In (a) the subject position is occupied by the agent, in (b) by the goal and in (c) by the instrument.
These meaning relations—agentive, goal, instrumental, etc.—are what Fillmore calls deep case
relations. These case relations include such concepts as Agentive, Instrumental, Objective, Factitive,
Locative, Benefactive, Experiencer, Goal, Source, etc. The external manifestations of case relations
are language-specific. Verbs are selected according to the case environments or ‘case frames’ provided
by the sentence. For example, the verb break can occur in following environments :
[-o] The door broke.
[-o+A] Thomas broke the door.
[-o+l] The hammer broke the door.
[-o+1+A] Thomas broke the door with a hammer.

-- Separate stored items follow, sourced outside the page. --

lemma pvStep_eq (name : String) (auto_count review_count block_count : Int)
    (errors : List String) (kv : String × Int) :
    pvStepA name auto_count review_count block_count errors kv
      = pvStepB name auto_count review_count block_count errors kv := by
  obtain ⟨key, e⟩ := kv
  by_cases h1 : key = "auto_exact"
  · subst h1
    by_cases hc : auto_count ≠ e <;>
      simp [pvStepA, pvStepB, hc,
        show pvRpart ['a', 'u', 't', 'o', '_', 'e', 'x', 'a', 'c', 't'] = some (['a', 'u', 't', 'o'], ['e', 'x', 'a', 'c', 't']) from by decide,
        show String.ofList ['a', 'u', 't', 'o'] = "auto" from by decide,
        show String.ofList ['e', 'x', 'a', 'c', 't'] = "exact" from by decide,
        List.lookup, String.append_assoc]
  by_cases h2 : key = "auto_min"
  · subst h2
    by_cases hc : auto_count < e <;>
      simp [pvStepA, pvStepB, hc,
        show pvRpart ['a', 'u', 't', 'o', '_', 'm', 'i', 'n'] = some (['a', 'u', 't', 'o'], ['m', 'i', 'n']) from by decide,
        show String.ofList ['a', 'u', 't', 'o'] = "auto" from by decide,
        show String.ofList ['m', 'i', 'n'] = "min" from by decide,
        List.lookup, String.append_assoc]
  by_cases h3 : key = "auto_max"
  · subst h3
    by_cases hc : auto_count > e <;>
      simp [pvStepA, pvStepB, hc,
        show pvRpart ['a', 'u', 't', 'o', '_', 'm', 'a', 'x'] = some (['a', 'u', 't', 'o'], ['m', 'a', 'x']) from by decide,
        show String.ofList ['a', 'u', 't', 'o'] = "auto" from by decide,
        show String.ofList ['m', 'a', 'x'] = "max" from by decide,
        List.lookup, String.append_assoc]
  by_cases h4 : key = "review_exact"
  · subst h4
    by_cases hc : review_count ≠ e <;>
      simp [pvStepA, pvStepB, hc,
        show pvRpart ['r', 'e', 'v', 'i', 'e', 'w', '_', 'e', 'x', 'a', 'c', 't'] = some (['r', 'e', 'v', 'i', 'e', 'w'], ['e', 'x', 'a', 'c', 't']) from by decide,
        show String.ofList ['r', 'e', 'v', 'i', 'e', 'w'] = "review" from by decide,
        show String.ofList ['e', 'x', 'a', 'c', 't'] = "exact" from by decide,
        List.lookup, String.append_assoc]
  by_cases h5 : key = "review_min"
  · subst h5
    by_cases hc : review_count < e <;>
      simp [pvStepA, pvStepB, hc,
        show pvRpart ['r', 'e', 'v', 'i', 'e', 'w', '_', 'm', 'i', 'n'] = some (['r', 'e', 'v', 'i', 'e', 'w'], ['m', 'i', 'n']) from by decide,
        show String.ofList ['r', 'e', 'v', 'i', 'e', 'w'] = "review" from by decide,
        show String.ofList ['m', 'i', 'n'] = "min" from by decide,
        List.lookup, String.append_assoc]
  by_cases h6 : key = "review_max"
  · subst h6
    by_cases hc : review_count > e <;>
      simp [pvStepA, pvStepB, hc,
        show pvRpart ['r', 'e', 'v', 'i', 'e', 'w', '_', 'm', 'a', 'x'] = some (['r', 'e', 'v', 'i', 'e', 'w'], ['m', 'a', 'x']) from by decide,
        show String.ofList ['r', 'e', 'v', 'i', 'e', 'w'] = "review" from by decide,
        show String.ofList ['m', 'a', 'x'] = "max" from by decide,
        List.lookup, String.append_assoc]
  by_cases h7 : key = "block_exact"
  · subst h7
    by_cases hc : block_count ≠ e <;>
      simp [pvStepA, pvStepB, hc,
        show pvRpart ['b', 'l', 'o', 'c', 'k', '_', 'e', 'x', 'a', 'c', 't'] = some (['b', 'l', 'o', 'c', 'k'], ['e', 'x', 'a', 'c', 't']) from by decide,
        show String.ofList ['b', 'l', 'o', 'c', 'k'] = "block" from by decide,
        show String.ofList ['e', 'x', 'a', 'c', 't'] = "exact" from by decide,
        List.lookup, String.append_assoc]
  by_cases h8 : key = "block_min"
  · subst h8
    by_cases hc : block_count < e <;>
      simp [pvStepA, pvStepB, hc,
        show pvRpart ['b', 'l', 'o', 'c', 'k', '_', 'm', 'i', 'n'] = some (['b', 'l', 'o', 'c', 'k'], ['m', 'i', 'n']) from by decide,
        show String.ofList ['b', 'l', 'o', 'c', 'k'] = "block" from by decide,
        show String.ofList ['m', 'i', 'n'] = "min" from by decide,
        List.lookup, String.append_assoc]
  by_cases h9 : key = "block_max"
  · subst h9
    by_cases hc : block_count > e <;>
      simp [pvStepA, pvStepB, hc,
        show pvRpart ['b', 'l', 'o', 'c', 'k', '_', 'm', 'a', 'x'] = some (['b', 'l', 'o', 'c', 'k'], ['m', 'a', 'x']) from by decide,
        show String.ofList ['b', 'l', 'o', 'c', 'k'] = "block" from by decide,
        show String.ofList ['m', 'a', 'x'] = "max" from by decide,
        List.lookup, String.append_assoc]
  -- key is none of the nine recognized keys: both sides leave errors unchanged
  · simp only [pvStepA, pvStepB, h1, h2, h3, h4, h5, h6, h7, h8, h9, false_and, if_false]
    cases hr : pvRpart key.toList with
    | none => simp
    | some p =>
      obtain ⟨f, t⟩ := p
      have hcat : key.toList = f ++ '_' :: t := pvRpart_concat _ _ _ hr
      have hkey : ∀ (F T : String), String.ofList f = F → String.ofList t = T →
          key.toList = F.toList ++ '_' :: T.toList := by
        intro F T hF hT
        rw [hcat, ← hF, ← hT]
        simp
      have hlk : ∀ (s lit : String), ¬ s = lit → (s == lit) = false := by
        intro s lit h
        simp [h]
      by_cases hfa : String.ofList f = "auto"
      · by_cases hta : String.ofList t = "exact"
        · exact absurd (String.toList_inj.mp (by rw [hkey _ _ hfa hta]; decide)) h1
        by_cases htb : String.ofList t = "min"
        · exact absurd (String.toList_inj.mp (by rw [hkey _ _ hfa htb]; decide)) h2
        by_cases htc : String.ofList t = "max"
        · exact absurd (String.toList_inj.mp (by rw [hkey _ _ hfa htc]; decide)) h3
        · simp [List.lookup, hlk _ _ hta, hlk _ _ htb, hlk _ _ htc]
      by_cases hfb : String.ofList f = "review"
      · by_cases hta : String.ofList t = "exact"
        · exact absurd (String.toList_inj.mp (by rw [hkey _ _ hfb hta]; decide)) h4
        by_cases htb : String.ofList t = "min"
        · exact absurd (String.toList_inj.mp (by rw [hkey _ _ hfb htb]; decide)) h5
        by_cases htc : String.ofList t = "max"
        · exact absurd (String.toList_inj.mp (by rw [hkey _ _ hfb htc]; decide)) h6
        · simp [List.lookup, hlk _ _ hta, hlk _ _ htb, hlk _ _ htc]
      by_cases hfc : String.ofList f = "block"
      · by_cases hta : String.ofList t = "exact"
        · exact absurd (String.toList_inj.mp (by rw [hkey _ _ hfc hta]; decide)) h7
        by_cases htb : String.ofList t = "min"
        · exact absurd (String.toList_inj.mp (by rw [hkey _ _ hfc htb]; decide)) h8
        by_cases htc : String.ofList t = "max"
        · exact absurd (String.toList_inj.mp (by rw [hkey _ _ hfc htc]; decide)) h9
        · simp [List.lookup, hlk _ _ hta, hlk _ _ htb, hlk _ _ htc]
      · simp [List.lookup, hlk _ _ hfa, hlk _ _ hfb, hlk _ _ hfc]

The total frame feature for break may be represented as
+[-O (l) (A)]
If there is an A (agentive), it becomes the subject; otherwise, if there is an I (instrumental), it becomes
the subject; or else the subject is the O (objective). Where there is only one case category, its NP must
serve as the surface subject. If neither agent nor instrument nor objective is expressed, then patient/
locative must become the subject. Consider, for example, the following sentences and their case
relations.
1. Objective The door (O) broke
2. Agentive(+Objective) Thomas (A) broke the door (O).
3. Instrumental (+Objective) The hammer (I) broke the door (O).
4. Objective+Instrumental+Agentive The door (O) was broken with the hammer (I)
by Thomas (A).
5. Locative Hardwar (L) is windy.
6. Locative It is windy in Hardwar (L).
7. Dative (Agentive+Objective +Dative) Thomas (A) / gave a book (O) / to his sister (D).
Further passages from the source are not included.